La fascinación

La diferencia entre un mago y un matemático es que el mago nunca te revelará sus secretos, mientras que el matemático está deseando hacerlo.
Esta diferencia fundamental se diluye sin embargo en los libros de magia, en los que los ilusionistas explican algunos de sus trucos a colegas y aficionados. Un libro de magia es un lugar paradójico de secretos explicados; en eso se parece un poco a un libro de matemáticas.
La obra que tienes entre tus manos es un ejemplo destacado y particular de esa coincidencia entre magos y matemáticos. Son libros de matemáticas, es verdad, pero también son libros de magia, o tal vez más lo segundo que lo primero, o viceversa.

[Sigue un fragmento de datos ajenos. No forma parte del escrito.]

theorem applyA_loop_eq (d : PySem.Dict Int Int) :
    ∀ (rest done : List Int) (used : PySem.Set Int) (seen : List Int),
    (∀ y, PySem.Set.contains used y = (d.contains y && seen.contains y)) →
    applyA_loop d done rest used = done ++ specGo d seen rest := by
  intro rest
  induction rest with
  | nil => intro done used seen h; simp [applyA_loop, specGo]
  | cons x r ih =>
    intro done used seen h
    have hc : (d.contains x && !(PySem.Set.contains used x)) = (d.contains x && !(seen.contains x)) := by
      rw [h x]; cases d.contains x <;> simp
    have hcontadd : ∀ y, PySem.Set.contains (PySem.Set.add used x) y =
        (PySem.Set.contains used y || (y == x)) := by
      intro y
      by_cases hyx : y = x
      · subst hyx
        simp [PySem.Set.add, PySem.Set.contains]
        split_ifs with hm <;> simp [hm]
      · simp [PySem.Set.add, PySem.Set.contains]
        split_ifs with hm <;> simp [hyx]
    have happ : ∀ y, ((seen ++ [x]).contains y) = (seen.contains y || (y == x)) := by
      intro y
      by_cases hyx : y = x <;> simp [hyx]
    by_cases hb : (d.contains x && !(seen.contains x)) = true
    · rw [applyA_loop, hc, hb, if_pos rfl]
      have hdx : d.contains x = true := by
        cases hx : d.contains x
        · rw [hx] at hb; simp at hb
        · rfl
      rw [ih _ _ (seen ++ [x]) ?_]
      · rw [specGo, hb, if_pos rfl]; simp
      · intro y
        rw [hcontadd y, h y, happ y]
        by_cases hyx : y = x
        · subst hyx; simp [hdx]
        · have hne : (y == x) = false := by simp [hyx]
          rw [hne]; cases d.contains y <;> simp
    · have hb' : (d.contains x && !(seen.contains x)) = false := by
        cases hq : (d.contains x && !(seen.contains x))
        · rfl
        · exact absurd hq hb
      rw [applyA_loop, hc, hb', if_neg (by simp)]
      rw [ih _ _ (seen ++ [x]) ?_]
      · rw [specGo, hb', if_neg (by simp)]; simp
      · intro y
        rw [h y, happ y]
        by_cases hyx : y = x
        · subst hyx
          rcases Bool.and_eq_false_iff.mp hb' with hd | hs
          · simp [hd]
          · have : seen.contains y = true := by
              cases hq : seen.contains y
              · rw [hq] at hs; simp at hs
              · rfl
            have hmem : y ∈ seen := by simpa using this
            simp [hmem]
        · have hne : (y == x) = false := by simp [hyx]
          rw [hne]; cases d.contains y <;> simp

Las matemáticas son el arte de los patrones, de la regularidad, de la sucesión, son un terreno en el que se encuentra cómodo lo predecible, lo mensurable y lo exacto. La magia es, por el contrario, el lugar del asombro. ¿Cómo puede ser entonces que exista siquiera el concepto de magia matemática? Ilusiones matemáticas lo explica (y lo ejemplifica) muy bien. La naturaleza del asombro está a veces disfrazada, escondida, en caminos de regularidad y exactitud. Las matemáticas saben mucho de simetría, de combinaciones, los números esconden entre ellos secretos a la vista, solo perceptibles para el ojo experto. Y ahí, a veces, habita el asombro, tanto más oculto cuanto inesperado es el lugar en el que se esconde. Un buen truco de magia matemática es un secreto a voces que nos sorprende desde el lugar en el que se supone que las sorpresas no existen… y por eso nos fascina. Este de la fascinación es, permíteme que te lo diga, el más destacado lugar de encuentro de magos y matemáticos. Un matemático perdido en medio de sus investigaciones está jugando con sus particulares cartas y dados y cifras y diagramas, buscando sus secretos más íntimos. Un mago diseñando un juego nuevo está descubriendo patrones ocultos con los que alimentar la habilidad de sus manos. Y cuando ambos encuentran el secreto, el patrón, la relación que buscaban y que se resistía a aparecer, entonces surge la fascinación, entonces el rayo lanza su luz al cerebro. Una nueva y sorprendente pieza ha sido colocada en el puzle del mundo. Compartir esa fascinación y provocarla en otros es entonces el objetivo del mago y del matemático, cada cual con su estilo, o ambos mezclados.
Esta obra está repleta de esas fascinaciones, está plagada de pequeños y grandes patrones secretos revestidos adecuadamente de historias que nos ayudan a compartirlos y a disfrutarlos. Estos libros te van a dar muchas satisfacciones. Vas a encontrarte repetidas veces con media sonrisa en la cara, esa media sonrisa que tiene quien acaba de descubrir que sabe algo nuevo, distinto, sorprendente. Y vas a tener que admitir que esa sonrisa está provocada por las matemáticas, disfrazadas de magia, es verdad, pero matemáticas a fin de cuentas. Son dos volúmenes fascinantes, la magia es fascinante, las matemáticas son fascinantes.
Así que juguemos: di un número cualquiera, escoge una carta… y prepárate para la sorpresa. El espectáculo está a punto de comenzar.